### Your assignment
The answer must consist of every line below that holds the word "pvDomChar".

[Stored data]
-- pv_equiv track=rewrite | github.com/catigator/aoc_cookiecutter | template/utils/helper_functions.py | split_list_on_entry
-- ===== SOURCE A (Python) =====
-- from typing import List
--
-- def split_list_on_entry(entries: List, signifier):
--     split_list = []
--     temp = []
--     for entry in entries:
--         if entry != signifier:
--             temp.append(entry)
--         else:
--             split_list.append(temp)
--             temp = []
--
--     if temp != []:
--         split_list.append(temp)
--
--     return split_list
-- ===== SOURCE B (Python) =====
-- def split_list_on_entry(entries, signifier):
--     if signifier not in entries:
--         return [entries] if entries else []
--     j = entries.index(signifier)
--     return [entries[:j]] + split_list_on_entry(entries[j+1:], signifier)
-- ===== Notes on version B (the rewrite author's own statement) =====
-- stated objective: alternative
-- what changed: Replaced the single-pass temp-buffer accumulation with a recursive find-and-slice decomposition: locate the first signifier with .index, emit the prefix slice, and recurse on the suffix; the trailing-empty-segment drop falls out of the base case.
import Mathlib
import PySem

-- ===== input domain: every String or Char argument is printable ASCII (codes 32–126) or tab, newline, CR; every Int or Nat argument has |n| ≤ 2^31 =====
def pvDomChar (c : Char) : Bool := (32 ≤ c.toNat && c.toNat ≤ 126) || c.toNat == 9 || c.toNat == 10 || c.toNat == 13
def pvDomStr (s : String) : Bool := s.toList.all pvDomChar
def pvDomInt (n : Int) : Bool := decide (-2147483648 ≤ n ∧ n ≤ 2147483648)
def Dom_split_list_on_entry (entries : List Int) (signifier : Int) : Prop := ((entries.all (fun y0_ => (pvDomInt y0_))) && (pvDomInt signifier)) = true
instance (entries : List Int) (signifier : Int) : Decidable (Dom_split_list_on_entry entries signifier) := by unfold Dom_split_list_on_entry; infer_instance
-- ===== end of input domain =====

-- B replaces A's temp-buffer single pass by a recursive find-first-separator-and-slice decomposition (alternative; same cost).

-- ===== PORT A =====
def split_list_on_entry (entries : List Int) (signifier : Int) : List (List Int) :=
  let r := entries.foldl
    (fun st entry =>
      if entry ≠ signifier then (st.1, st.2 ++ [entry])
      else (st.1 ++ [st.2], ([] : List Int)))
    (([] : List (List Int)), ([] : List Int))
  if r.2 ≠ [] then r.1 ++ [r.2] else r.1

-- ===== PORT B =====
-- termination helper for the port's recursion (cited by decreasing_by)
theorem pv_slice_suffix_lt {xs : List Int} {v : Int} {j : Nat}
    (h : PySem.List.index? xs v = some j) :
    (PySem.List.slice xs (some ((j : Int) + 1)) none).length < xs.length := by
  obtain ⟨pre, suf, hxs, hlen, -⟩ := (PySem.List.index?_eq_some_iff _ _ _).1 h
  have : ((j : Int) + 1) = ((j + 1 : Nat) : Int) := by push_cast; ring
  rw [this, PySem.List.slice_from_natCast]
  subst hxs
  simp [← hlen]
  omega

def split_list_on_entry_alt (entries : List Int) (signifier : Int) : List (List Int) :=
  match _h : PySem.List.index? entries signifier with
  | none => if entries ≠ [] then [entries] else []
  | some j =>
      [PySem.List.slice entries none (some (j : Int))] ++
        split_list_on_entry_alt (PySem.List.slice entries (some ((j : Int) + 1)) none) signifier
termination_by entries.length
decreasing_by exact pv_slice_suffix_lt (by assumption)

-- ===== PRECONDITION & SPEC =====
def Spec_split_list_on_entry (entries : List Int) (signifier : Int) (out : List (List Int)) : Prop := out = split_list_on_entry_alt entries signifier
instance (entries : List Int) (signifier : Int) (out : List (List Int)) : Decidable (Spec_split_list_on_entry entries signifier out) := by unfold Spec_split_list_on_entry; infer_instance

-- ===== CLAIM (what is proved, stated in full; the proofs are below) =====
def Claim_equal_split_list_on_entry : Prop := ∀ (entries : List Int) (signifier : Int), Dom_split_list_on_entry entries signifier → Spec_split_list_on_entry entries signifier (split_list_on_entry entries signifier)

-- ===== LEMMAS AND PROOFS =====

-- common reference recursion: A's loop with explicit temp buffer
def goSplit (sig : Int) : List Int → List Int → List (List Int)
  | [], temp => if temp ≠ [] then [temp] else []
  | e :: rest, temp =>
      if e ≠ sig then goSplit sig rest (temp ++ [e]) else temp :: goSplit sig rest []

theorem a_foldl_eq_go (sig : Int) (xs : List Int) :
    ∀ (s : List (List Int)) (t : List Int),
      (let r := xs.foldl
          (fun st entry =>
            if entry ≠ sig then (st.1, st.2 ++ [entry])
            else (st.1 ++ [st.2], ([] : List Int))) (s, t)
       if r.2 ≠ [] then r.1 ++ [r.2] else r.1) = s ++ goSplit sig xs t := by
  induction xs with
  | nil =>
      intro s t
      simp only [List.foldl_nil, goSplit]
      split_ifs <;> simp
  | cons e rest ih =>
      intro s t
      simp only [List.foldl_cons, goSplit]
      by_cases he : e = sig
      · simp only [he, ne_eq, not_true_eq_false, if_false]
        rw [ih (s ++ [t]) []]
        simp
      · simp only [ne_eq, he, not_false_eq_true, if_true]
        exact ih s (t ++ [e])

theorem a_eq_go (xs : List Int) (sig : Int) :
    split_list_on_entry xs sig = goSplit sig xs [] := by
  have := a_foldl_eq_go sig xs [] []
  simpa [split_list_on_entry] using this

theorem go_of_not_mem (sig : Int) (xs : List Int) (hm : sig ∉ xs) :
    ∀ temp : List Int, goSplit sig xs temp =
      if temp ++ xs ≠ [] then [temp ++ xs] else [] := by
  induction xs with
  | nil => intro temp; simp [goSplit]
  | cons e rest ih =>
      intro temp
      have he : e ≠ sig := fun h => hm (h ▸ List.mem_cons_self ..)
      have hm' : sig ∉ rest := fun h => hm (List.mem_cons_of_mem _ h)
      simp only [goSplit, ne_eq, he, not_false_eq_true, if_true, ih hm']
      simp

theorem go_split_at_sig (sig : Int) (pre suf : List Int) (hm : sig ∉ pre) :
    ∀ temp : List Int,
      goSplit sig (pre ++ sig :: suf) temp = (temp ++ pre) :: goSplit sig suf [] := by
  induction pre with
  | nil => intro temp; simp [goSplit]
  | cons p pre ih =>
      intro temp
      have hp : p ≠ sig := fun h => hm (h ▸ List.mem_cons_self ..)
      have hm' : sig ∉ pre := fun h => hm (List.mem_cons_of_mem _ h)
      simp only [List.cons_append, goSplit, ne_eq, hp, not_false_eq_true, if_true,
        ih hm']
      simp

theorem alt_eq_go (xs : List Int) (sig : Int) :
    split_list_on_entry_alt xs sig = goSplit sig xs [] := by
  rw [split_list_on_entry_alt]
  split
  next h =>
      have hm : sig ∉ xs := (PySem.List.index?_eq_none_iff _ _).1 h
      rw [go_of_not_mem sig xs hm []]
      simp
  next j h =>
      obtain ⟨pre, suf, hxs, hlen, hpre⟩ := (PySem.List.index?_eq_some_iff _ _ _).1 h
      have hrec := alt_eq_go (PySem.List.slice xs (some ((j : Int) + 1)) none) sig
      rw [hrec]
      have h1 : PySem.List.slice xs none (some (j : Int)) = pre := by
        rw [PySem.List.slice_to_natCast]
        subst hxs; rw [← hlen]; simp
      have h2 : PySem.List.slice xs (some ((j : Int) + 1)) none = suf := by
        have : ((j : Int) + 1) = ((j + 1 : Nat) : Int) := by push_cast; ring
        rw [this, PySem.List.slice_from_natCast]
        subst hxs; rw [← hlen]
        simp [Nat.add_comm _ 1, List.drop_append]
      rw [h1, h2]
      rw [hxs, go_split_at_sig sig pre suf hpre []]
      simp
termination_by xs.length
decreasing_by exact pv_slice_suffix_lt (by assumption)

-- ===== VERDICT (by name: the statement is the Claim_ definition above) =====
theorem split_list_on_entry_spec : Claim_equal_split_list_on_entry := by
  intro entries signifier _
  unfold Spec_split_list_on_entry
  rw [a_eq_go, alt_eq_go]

### Exercise answer
def pvDomChar (c : Char) : Bool := (32 ≤ c.toNat && c.toNat ≤ 126) || c.toNat == 9 || c.toNat == 10 || c.toNat == 13
def pvDomStr (s : String) : Bool := s.toList.all pvDomChar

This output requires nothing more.